-- pv_equiv track=rewrite | github.com/AliMuhammadAsad/DSII-Project-FusionTrees | fusion_tree.py | getConst
-- ===== SOURCE A (Python) =====
-- def getConst(b_bits) -> tuple:
--     ''' A method that calculates the constant 'm' and the corresponding 'm_bits' given the list of distinguishing 'b_bits'
--     Args:
--     - self: mandatory reference to this object
--     - b_bits: the bits that are different between all pairs of keys
--
--     Returns: a tuple containing a list 'm_bits' corresponding to the constant 'm', and the constant 'm'
--     '''
--     r = len(b_bits) # Total number of different bits
--     m_bits = [0 for i in range(r)] # Initializing a list to store m_bits with default values of 0 and length equal to r
--     for t in range(r): # iterating over the number of different bits
--         mt = 0 # mt which counts the m bits for each iteration
--         flag = True # setting a flag
--         while flag:
--             flag = False
--             for i in range(r):
--                 if flag:
--                     break
--                 for j in range(r):
--                     if flag:
--                         break
--                     for k in range(t):
--                         # if mt equal the difference between b_bits[i], b_bits[j] plus m_bits[k], set flag to True
--                         if mt == b_bits[i] - b_bits[j] + m_bits[k]:
--                             flag = True
--                             break
--             if flag == True: #If flag is true, increment mt
--                 mt += 1
--         m_bits[t] = mt #set the t-th element of m_bits to mt
--     m = 0
--     for i in m_bits: # iterate over m_bits
--         m |= 1 << i # set the bit at position i in m
--     return m_bits, m
-- ===== SOURCE B (Python) =====
-- def getConst(b_bits) -> tuple:
--     r = len(b_bits)
--     # all pairwise differences, computed once
--     D = {x - y for x in b_bits for y in b_bits}
--     F = set()          # forbidden values, carried across iterations
--     m_bits = []
--     for _ in range(r):
--         mt = 0
--         while mt in F:
--             mt += 1
--         m_bits.append(mt)
--         F.update(d + mt for d in D)
--     m = 0
--     for i in m_bits:
--         m |= 1 << i
--     return m_bits, m
-- ===== Notes on version B (the rewrite author's own statement) =====
-- stated objective: faster
-- what changed: Builds the pairwise-difference set D once and carries a forbidden-value set F incrementally across the t-loop (mt = first value not in F, then F gains d+mt for d in D), replacing A's restart-from-scratch while loop with a triple-nested rescan of all (i,j,k) per candidate mt.
import Mathlib
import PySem

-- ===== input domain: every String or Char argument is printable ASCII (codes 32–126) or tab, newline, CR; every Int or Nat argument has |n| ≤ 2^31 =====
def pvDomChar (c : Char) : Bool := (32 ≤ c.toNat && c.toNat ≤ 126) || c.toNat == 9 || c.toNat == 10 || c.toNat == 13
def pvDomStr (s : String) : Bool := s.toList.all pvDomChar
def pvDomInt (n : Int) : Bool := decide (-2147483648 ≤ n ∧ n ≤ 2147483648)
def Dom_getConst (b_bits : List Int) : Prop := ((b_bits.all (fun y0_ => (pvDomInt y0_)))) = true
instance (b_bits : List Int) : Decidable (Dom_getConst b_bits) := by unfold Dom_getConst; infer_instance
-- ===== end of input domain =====

-- B maintains the forbidden set incrementally (difference set built once) instead of A's
-- per-candidate triple-nested rescan; equal return values, measured asymptotically faster.

-- ===== PORT A =====
-- the triple-nested i/j/k loop with its break flags = first-hit existence scan
def aCond (b_bits m_bits : List Int) (r t : Nat) (mt : Int) : Bool :=
  (List.range r).any fun i =>
    (List.range r).any fun j =>
      (List.range t).any fun k =>
        mt == b_bits.getD i 0 - b_bits.getD j 0 + m_bits.getD k 0

-- the 'while flag' loop: keep incrementing mt while some triple matches.
-- fuel r*r*r+1 always suffices: at most r*r*t values are ever forbidden, so the loop
-- stops with mt ≤ r*r*t < r*r*r+1 (fuel only makes the recursion structural).
def aFind (b_bits m_bits : List Int) (r t : Nat) : Nat → Int → Int
  | 0, mt => mt
  | fuel+1, mt => if aCond b_bits m_bits r t mt then aFind b_bits m_bits r t fuel (mt+1) else mt

def getConst (b_bits : List Int) : List Int × Int :=
  let r := b_bits.length
  let m_bits := (List.range r).foldl
    (fun mb t => mb.set t (aFind b_bits mb r t (r*r*r+1) 0)) (List.replicate r 0)
  -- m_bits entries are always ≥ 0, so '1 << i' is exactly 1 <<< i.toNat here
  let m := m_bits.foldl (fun m i => PySem.Int.bor m ((1 : Int) <<< i.toNat)) 0
  (m_bits, m)

-- ===== PORT B =====
-- 'while mt in F: mt += 1' (same fuel bound, F never has more than r*r*r elements)
def bMex (F : PySem.Set Int) : Nat → Int → Int
  | 0, mt => mt
  | fuel+1, mt => if F.contains mt then bMex F fuel (mt+1) else mt

def bStep (D : PySem.Set Int) (r : Nat) (st : List Int × PySem.Set Int) :
    List Int × PySem.Set Int :=
  let mt := bMex st.2 (r*r*r+1) 0
  (st.1 ++ [mt], PySem.Set.update st.2 (D.map (fun d => d + mt)))

def getConst_alt (b_bits : List Int) : List Int × Int :=
  let r := b_bits.length
  let D : PySem.Set Int := PySem.Set.ofList (b_bits.flatMap fun x => b_bits.map fun y => x - y)
  let st := (List.range r).foldl (fun st _ => bStep D r st) ([], PySem.Set.empty)
  let m_bits := st.1
  let m := m_bits.foldl (fun m i => PySem.Int.bor m ((1 : Int) <<< i.toNat)) 0
  (m_bits, m)

-- ===== PRECONDITION & SPEC =====
def Spec_getConst (b_bits : List Int) (out : List Int × Int) : Prop := out = getConst_alt b_bits
instance (b_bits : List Int) (out : List Int × Int) : Decidable (Spec_getConst b_bits out) := by unfold Spec_getConst; infer_instance

-- ===== CLAIM (what is proved, stated in full; the proofs are below) =====
def Claim_equal_getConst : Prop := ∀ (b_bits : List Int), Dom_getConst b_bits → Spec_getConst b_bits (getConst b_bits)

-- ===== LEMMAS AND PROOFS =====

theorem getD_append_replicate_zero (xs : List Int) (n k : Nat) :
    (xs ++ List.replicate n 0).getD k 0 = xs.getD k 0 := by
  by_cases h : k < xs.length
  · simp [List.getD, List.getElem?_append_left h]
  · simp only [List.getD, List.getElem?_append, h]
    rw [List.getElem?_eq_none (by omega : xs.length ≤ k)]
    cases hk : (List.replicate n (0:Int))[k - xs.length]? with
    | none => simp
    | some v =>
      have := List.getElem?_eq_some_iff.mp hk
      obtain ⟨h1, h2⟩ := this
      simp_all [List.getElem_replicate]

theorem aCond_iff (b_bits m_bits : List Int) (r t : Nat) (mt : Int) :
    aCond b_bits m_bits r t mt = true ↔
      ∃ i < r, ∃ j < r, ∃ k < t,
        mt = b_bits.getD i 0 - b_bits.getD j 0 + m_bits.getD k 0 := by
  simp [aCond, List.any_eq_true, List.mem_range]

theorem mem_contains (s : PySem.Set Int) (x : Int) : (x ∈ s) ↔ s.contains x = true := by
  simp

theorem find_eq_mex (b_bits m_bits : List Int) (r t : Nat) (F : PySem.Set Int)
    (h : ∀ x : Int, F.contains x = aCond b_bits m_bits r t x) :
    ∀ (fuel : Nat) (mt : Int), aFind b_bits m_bits r t fuel mt = bMex F fuel mt := by
  intro fuel
  induction fuel with
  | zero => intro mt; rfl
  | succ n ih =>
    intro mt
    simp only [aFind, bMex, h mt]
    by_cases hc : aCond b_bits m_bits r t mt = true
    · simp [hc, ih]
    · simp [hc]

-- membership in B's difference set D
theorem mem_D_iff (b_bits : List Int) (x : Int) :
    x ∈ PySem.Set.ofList (b_bits.flatMap fun a => b_bits.map fun c => a - c) ↔
      ∃ i < b_bits.length, ∃ j < b_bits.length, x = b_bits.getD i 0 - b_bits.getD j 0 := by
  rw [PySem.Set.mem_ofList]
  simp only [List.mem_flatMap, List.mem_map]
  constructor
  · rintro ⟨a, ha, c, hc, rfl⟩
    obtain ⟨i, hi, rfl⟩ := List.mem_iff_getElem.mp ha
    obtain ⟨j, hj, rfl⟩ := List.mem_iff_getElem.mp hc
    exact ⟨i, hi, j, hj, by simp [List.getD, hi, hj]⟩
  · rintro ⟨i, hi, j, hj, rfl⟩
    exact ⟨b_bits[i], List.getElem_mem hi, b_bits[j], List.getElem_mem hj,
      by simp [List.getD, hi, hj]⟩

theorem getD_append_singleton_lt (xs : List Int) (v : Int) (k : Nat) (h : k < xs.length) :
    (xs ++ [v]).getD k 0 = xs.getD k 0 := by
  simp [List.getD, List.getElem?_append_left h]

theorem getD_append_singleton_self (xs : List Int) (v : Int) :
    (xs ++ [v]).getD xs.length 0 = v := by
  simp [List.getD]

-- the main loop invariant, by induction on t
theorem loop_inv (b_bits : List Int) (t : Nat) (ht : t ≤ b_bits.length) :
    let r := b_bits.length
    let D : PySem.Set Int := PySem.Set.ofList (b_bits.flatMap fun a => b_bits.map fun c => a - c)
    let A := (List.range t).foldl
      (fun mb t' => mb.set t' (aFind b_bits mb r t' (r*r*r+1) 0)) (List.replicate r 0)
    let st := (List.range t).foldl (fun st _ => bStep D r st) ([], PySem.Set.empty)
    A = st.1 ++ List.replicate (r - t) 0 ∧ st.1.length = t ∧
      (∀ x : Int, st.2.contains x = aCond b_bits A r t x) := by
  intro r D
  induction t with
  | zero =>
    refine ⟨by simp, rfl, ?_⟩
    intro x
    have : aCond b_bits (List.replicate r 0) r 0 x = false := by
      simp [aCond]
    simp [PySem.Set.empty, this, List.range_zero]
  | succ t ih =>
    have ht' : t ≤ r := Nat.le_of_succ_le ht
    obtain ⟨hA, hlen, hF⟩ := ih ht'
    simp only [List.range_succ, List.foldl_append, List.foldl_cons, List.foldl_nil]
    set A := (List.range t).foldl
      (fun mb t' => mb.set t' (aFind b_bits mb r t' (r*r*r+1) 0)) (List.replicate r 0) with hAdef
    set st := (List.range t).foldl (fun st _ => bStep D r st) ([], PySem.Set.empty) with hstdef
    -- the chosen values coincide
    have hmt : aFind b_bits A r t (r*r*r+1) 0 = bMex st.2 (r*r*r+1) 0 :=
      find_eq_mex b_bits A r t st.2 hF (r*r*r+1) 0
    set mt := bMex st.2 (r*r*r+1) 0 with hmtdef
    have hAgetD : ∀ k : Nat, A.getD k 0 = st.1.getD k 0 := by
      intro k; rw [hA, getD_append_replicate_zero]
    have hA' : A.set t (aFind b_bits A r t (r*r*r+1) 0)
        = (st.1 ++ [mt]) ++ List.replicate (r - (t+1)) 0 := by
      rw [hmt, hA]
      have hrep : List.replicate (r - t) (0:Int) = 0 :: List.replicate (r - (t+1)) 0 := by
        have : r - t = (r - (t+1)) + 1 := by omega
        rw [this, List.replicate_succ]
      rw [hrep]
      rw [show t = st.1.length from hlen.symm, List.set_append_right _ _ (le_refl _)]
      simp
    have hnewlen : (st.1 ++ [mt]).length = t + 1 := by simp [hlen]
    refine ⟨by simpa [bStep] using hA', by simpa [bStep] using hnewlen, ?_⟩
    intro x
    show (PySem.Set.update st.2 (D.map (fun d => d + mt))).contains x
        = aCond b_bits (A.set t (aFind b_bits A r t (r*r*r+1) 0)) r (t+1) x
    have hnewgetD : ∀ k : Nat,
        (A.set t (aFind b_bits A r t (r*r*r+1) 0)).getD k 0 = (st.1 ++ [mt]).getD k 0 := by
      intro k; rw [hA', getD_append_replicate_zero]
    rw [Bool.eq_iff_iff, ← mem_contains, PySem.Set.mem_update, aCond_iff]
    constructor
    · rintro (hx | hx)
      · have hc : st.2.contains x = true := (mem_contains st.2 x).mp hx
        rw [hF] at hc
        obtain ⟨i, hi, j, hj, k, hk, hx⟩ := (aCond_iff b_bits A r t x).mp hc
        refine ⟨i, hi, j, hj, k, Nat.lt_succ_of_lt hk, ?_⟩
        rw [hx, hAgetD k, hnewgetD k, getD_append_singleton_lt _ _ _ (by omega)]
      · simp only [List.mem_map] at hx
        obtain ⟨d, hd, rfl⟩ := hx
        obtain ⟨i, hi, j, hj, rfl⟩ := (mem_D_iff b_bits d).mp hd
        refine ⟨i, hi, j, hj, t, Nat.lt_succ_self t, ?_⟩
        rw [hnewgetD t, show t = st.1.length from hlen.symm, getD_append_singleton_self]
    · rintro ⟨i, hi, j, hj, k, hk, hx⟩
      by_cases hkt : k < t
      · left
        rw [mem_contains, hF, aCond_iff]
        refine ⟨i, hi, j, hj, k, hkt, ?_⟩
        rw [hx, hnewgetD k, getD_append_singleton_lt _ _ _ (by omega), hAgetD k]
      · right
        have hkeq : k = t := by omega
        subst hkeq
        simp only [List.mem_map]
        refine ⟨b_bits.getD i 0 - b_bits.getD j 0, (mem_D_iff b_bits _).mpr ⟨i, hi, j, hj, rfl⟩, ?_⟩
        rw [hx, hnewgetD k, show k = st.1.length from hlen.symm, getD_append_singleton_self]

-- ===== VERDICT (by name: the statement is the Claim_ definition above) =====
theorem getConst_spec : Claim_equal_getConst := by
  intro b_bits _
  unfold Spec_getConst getConst getConst_alt
  obtain ⟨hA, hlen, _⟩ := loop_inv b_bits b_bits.length (le_refl _)
  simp only []
  rw [hA]
  simp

Task to complete :: Using the entries above, return exactly the lines from the line with "x ∈ PySem.Set.ofList" to the line with "theorem getD_append_singleton_self (xs", counting both of those lines.

Task solution ::
    x ∈ PySem.Set.ofList (b_bits.flatMap fun a => b_bits.map fun c => a - c) ↔
      ∃ i < b_bits.length, ∃ j < b_bits.length, x = b_bits.getD i 0 - b_bits.getD j 0 := by
  rw [PySem.Set.mem_ofList]
  simp only [List.mem_flatMap, List.mem_map]
  constructor
  · rintro ⟨a, ha, c, hc, rfl⟩
    obtain ⟨i, hi, rfl⟩ := List.mem_iff_getElem.mp ha
    obtain ⟨j, hj, rfl⟩ := List.mem_iff_getElem.mp hc
    exact ⟨i, hi, j, hj, by simp [List.getD, hi, hj]⟩
  · rintro ⟨i, hi, j, hj, rfl⟩
    exact ⟨b_bits[i], List.getElem_mem hi, b_bits[j], List.getElem_mem hj,
      by simp [List.getD, hi, hj]⟩

theorem getD_append_singleton_lt (xs : List Int) (v : Int) (k : Nat) (h : k < xs.length) :
    (xs ++ [v]).getD k 0 = xs.getD k 0 := by
  simp [List.getD, List.getElem?_append_left h]

theorem getD_append_singleton_self (xs : List Int) (v : Int) :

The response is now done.